RBC Borealis is hiring a Lead Site Reliability Engineer responsible for the availability, reliability, scalability, and performance of our critical applications. You will balance hands-on production support with proactive initiatives focused on automation and observability.
What You'll Do
- Perform application production support, including off-hours coverage.
- Develop SRE solutions like monitoring, alerting, anomaly detection, self-healing, and reliability testing.
- Monitor availability and system health for the production environment.
- Build software and systems to manage infrastructure and applications, improving reliability and time-to-market.

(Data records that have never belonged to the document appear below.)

-- pv_equiv track=rewrite | github.com/gabogara/python_session_1_2 | interviews.py | exclusive_elemts
-- ===== SOURCE A (Python) =====
-- def exclusive_elemts(lst1, lst2):
--     dict = {}
--     result = []
--
--     for elem in lst1:
--         if elem in dict:
--             dict[elem] += 1
--         else:
--             dict[elem] = 1
--
--     for elem in lst2:
--         if elem in dict:
--             dict[elem] += 1
--         else:
--             dict[elem] = 1
--     for key, value in dict.items():
--         if dict[key] == 1:
--             result.append(key)
--     return result
-- ===== SOURCE B (Python) =====
-- def exclusive_elemts(lst1, lst2):
--     combined = lst1 + lst2
--     return [x for x in combined if combined.count(x) == 1]
-- ===== Notes on version B (the rewrite author's own statement) =====
-- stated objective: simpler
-- what changed: Replaces the two dict-counting loops plus an items-filter loop with a single comprehension over the concatenated list that keeps elements whose total occurrence count is 1 (same order: a count-1 element's only position is its first appearance).
import Mathlib
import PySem

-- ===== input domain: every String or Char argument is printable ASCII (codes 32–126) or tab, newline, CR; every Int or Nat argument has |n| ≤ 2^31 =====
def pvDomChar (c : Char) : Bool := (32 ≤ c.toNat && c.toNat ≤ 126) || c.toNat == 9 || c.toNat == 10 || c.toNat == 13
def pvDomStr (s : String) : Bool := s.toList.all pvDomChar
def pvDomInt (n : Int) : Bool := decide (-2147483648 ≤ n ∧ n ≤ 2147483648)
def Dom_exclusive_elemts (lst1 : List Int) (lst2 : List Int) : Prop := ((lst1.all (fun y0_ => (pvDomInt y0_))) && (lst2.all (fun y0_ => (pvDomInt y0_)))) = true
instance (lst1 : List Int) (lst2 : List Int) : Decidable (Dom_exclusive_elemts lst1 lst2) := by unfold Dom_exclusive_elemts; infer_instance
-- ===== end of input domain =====

-- ===== PORT A =====
-- B replaces A's two dict-count loops + items filter by one comprehension over the
-- concatenated list (simpler, same return value; no speed claim).
-- Port of A. `dict[elem] += 1` / `dict[key]` are read with getD _ 0: the guarded
-- branch / the items loop guarantee the key is present, so getD is exact there.
def exclusive_elemts (lst1 : List Int) (lst2 : List Int) : List Int :=
  let step : PySem.Dict Int Int → Int → PySem.Dict Int Int := fun d elem =>
    if d.contains elem then d.insert elem (d.getD elem 0 + 1) else d.insert elem 1
  let d1 := lst1.foldl step PySem.Dict.empty
  let d2 := lst2.foldl step d1
  d2.items.foldl (fun result kv => if d2.getD kv.1 0 == 1 then result ++ [kv.1] else result) []

-- ===== PORT B =====
def exclusive_elemts_alt (lst1 : List Int) (lst2 : List Int) : List Int :=
  let combined := lst1 ++ lst2
  combined.filter (fun x => combined.count x == 1)

-- ===== PRECONDITION & SPEC =====
def Spec_exclusive_elemts (lst1 : List Int) (lst2 : List Int) (out : List Int) : Prop := out = exclusive_elemts_alt lst1 lst2
instance (lst1 : List Int) (lst2 : List Int) (out : List Int) : Decidable (Spec_exclusive_elemts lst1 lst2 out) := by unfold Spec_exclusive_elemts; infer_instance

-- ===== CLAIM (what is proved, stated in full; the proofs are below) =====
def Claim_equal_exclusive_elemts : Prop := ∀ (lst1 : List Int) (lst2 : List Int), Dom_exclusive_elemts lst1 lst2 → Spec_exclusive_elemts lst1 lst2 (exclusive_elemts lst1 lst2)

-- ===== LEMMAS AND PROOFS =====

-- ===== VERDICT (by name: the statement is the Claim_ definition above) =====
-- the A-side step function is just `insert x (getD x 0 + 1)`
lemma step_eq (d : PySem.Dict Int Int) (x : Int) :
    (if d.contains x then d.insert x (d.getD x 0 + 1) else d.insert x 1)
      = d.insert x (d.getD x 0 + 1) := by
  by_cases h : d.contains x
  · simp [h]
  · have hc : d.contains x = false := by simpa using h
    rw [if_neg (by simp [hc]), PySem.Dict.getD_of_not_contains _ _ hc]
    norm_num

-- the result-accumulating loop is a filter+map
lemma foldl_app (l : List (Int × Int)) (acc : List Int) (q : Int × Int → Bool) :
    l.foldl (fun r kv => if q kv then r ++ [kv.1] else r) acc
      = acc ++ (l.filter q).map (·.1) := by
  induction l generalizing acc with
  | nil => simp
  | cons a t ih => by_cases h : q a <;> simp [List.foldl_cons, h, ih]

-- filtering the first-occurrence dedup by a predicate that only holds on
-- count-≤-1 elements equals filtering the list itself
lemma foldl_add_filter (L : List Int) (s : List Int) (p : Int → Bool)
    (h : ∀ x, p x = true → (s ++ L).count x ≤ 1) :
    (L.foldl PySem.Set.add s).filter p = s.filter p ++ L.filter p := by
  induction L generalizing s with
  | nil => simp
  | cons a t ih =>
    simp only [List.foldl_cons]
    by_cases hm : a ∈ s
    · -- add is a no-op
      have hadd : PySem.Set.add s a = s := by simp [PySem.Set.add, PySem.Set.contains, hm]
      have hpa : p a = false := by
        by_contra hpa
        have hpa' : p a = true := by simpa using hpa
        have hcnt := h a hpa'
        have h1 : 1 ≤ s.count a := List.one_le_count_iff.mpr hm
        simp only [List.count_append, List.count_cons_self] at hcnt
        omega
      rw [hadd, ih]
      · simp [hpa]
      · intro x hx
        have := h x hx
        simp only [List.count_append, List.count_cons] at *
        omega
    · -- fresh element: appended
      have hadd : PySem.Set.add s a = s ++ [a] := by
        simp [PySem.Set.add, PySem.Set.contains, hm]
      rw [hadd, ih]
      · by_cases hpa : p a = true <;>
          simp [List.filter_append, hpa]
      · intro x hx
        have := h x hx
        simp only [List.count_append, List.count_cons, List.count_nil] at *
        omega

lemma counter_char (lst1 lst2 : List Int) :
    exclusive_elemts lst1 lst2
      = (PySem.Set.ofList (lst1 ++ lst2)).filter
          (fun k => ((lst1 ++ lst2).count k : Int) == 1) := by
  unfold exclusive_elemts
  have hstep : (fun (d : PySem.Dict Int Int) (elem : Int) =>
      if d.contains elem then d.insert elem (d.getD elem 0 + 1) else d.insert elem 1)
      = fun d x => d.insert x (d.getD x 0 + 1) := by
    funext d x; exact step_eq d x
  simp only [hstep]
  rw [← List.foldl_append, PySem.Dict.foldl_insert_getD_add_one_eq_counter]
  rw [foldl_app, PySem.Dict.items_counter]
  simp only [List.nil_append, List.filter_map, List.map_map, PySem.Dict.getD_counter]
  simp [Function.comp_def]

-- ===== VERDICT (by name: the statement is the Claim_ definition above) =====
theorem exclusive_elemts_spec : Claim_equal_exclusive_elemts := by
  intro lst1 lst2 _
  unfold Spec_exclusive_elemts exclusive_elemts_alt
  rw [counter_char]
  show _ = (lst1 ++ lst2).filter (fun x => (lst1 ++ lst2).count x == 1)
  rw [PySem.Set.ofList_eq_foldl, foldl_add_filter]
  · rw [List.filter_nil, List.nil_append]
    apply List.filter_congr
    intro x _
    by_cases h : (lst1 ++ lst2).count x = 1 <;> simp [h]
    omega
  · intro x hx
    rw [List.nil_append]
    have : ((lst1 ++ lst2).count x : Int) = 1 := by simpa using hx
    omega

- Assist in incident and problem management.
- Maintain technology currency and automate repetitive tasks.
- Ensure application availability meets service level objectives.
- Ensure compliance and maintain segregation of duties for systems in scope.
- Implement comprehensive monitoring, alerting, and self-healing capabilities.
- Detect, diagnose, and resolve incidents; analyze problems; and manage required changes.
- Implement service level indicators and objectives for mission-critical applications.
- Ensure compliance with regulatory and security requirements.
- Stay current with emerging technologies to drive innovation and efficiency.
What We're Looking For
- 3+ years of experience in Application Support, Software Development (SDLC), and Operations.
- Strong proficiency in at least two programming languages such as Java, Python, .NET, SQL.
- Understanding of resilient IT solutions and enhancing reliability through automation.
- Experience across varied environments: Linux, Windows, Databases, Cloud, distributed/mainframe, and APIs.
- Hands-on experience with DevOps/SRE tools like Ansible, Dynatrace, Moogsoft, PagerDuty, ServiceNow, Elastic Stack, Jenkins, and others.
- Excellent communication, analytical, and problem-solving skills for complex incidents.
- Effective negotiation and stakeholder management skills.
Nice to Have
- Prior SRE experience in the financial services industry.
- Knowledge of Digital Identity Access Management, Internet/Mobile Banking Platforms, Microservices, Data Services, Test Automation, or Corporate applications.
Technical Stack
- Languages & Data: Java, Python, .NET, SQL, Databases
- Platforms: Linux, Windows, Cloud
- Tools: Ansible, Dynatrace, Moogsoft, PagerDuty, ServiceNow, Elastic, Logstash, Kibana, Logic Monitor, Jenkins, Cucumber, CA Work Automation, Power BI, ETL tools
Benefits & Compensation
- A comprehensive Total Rewards Program including competitive compensation, bonuses, and flexible benefits.
- Continued opportunities for career advancement.
- World-class training, coaching, and development opportunities.
- Support from a dynamic, collaborative, and high performing team.
- Opportunity to achieve significant success and grow your career with RBC.
Work Mode
This role is onsite in Toronto, Canada.
At RBC, we are guided by shared values of Client First, Integrity, Collaboration, Respect and Excellence. We believe an inclusive, diverse workplace is core to our growth and are committed to maintaining a respectful environment where all employees can perform at their best, collaborate effectively, and drive innovation.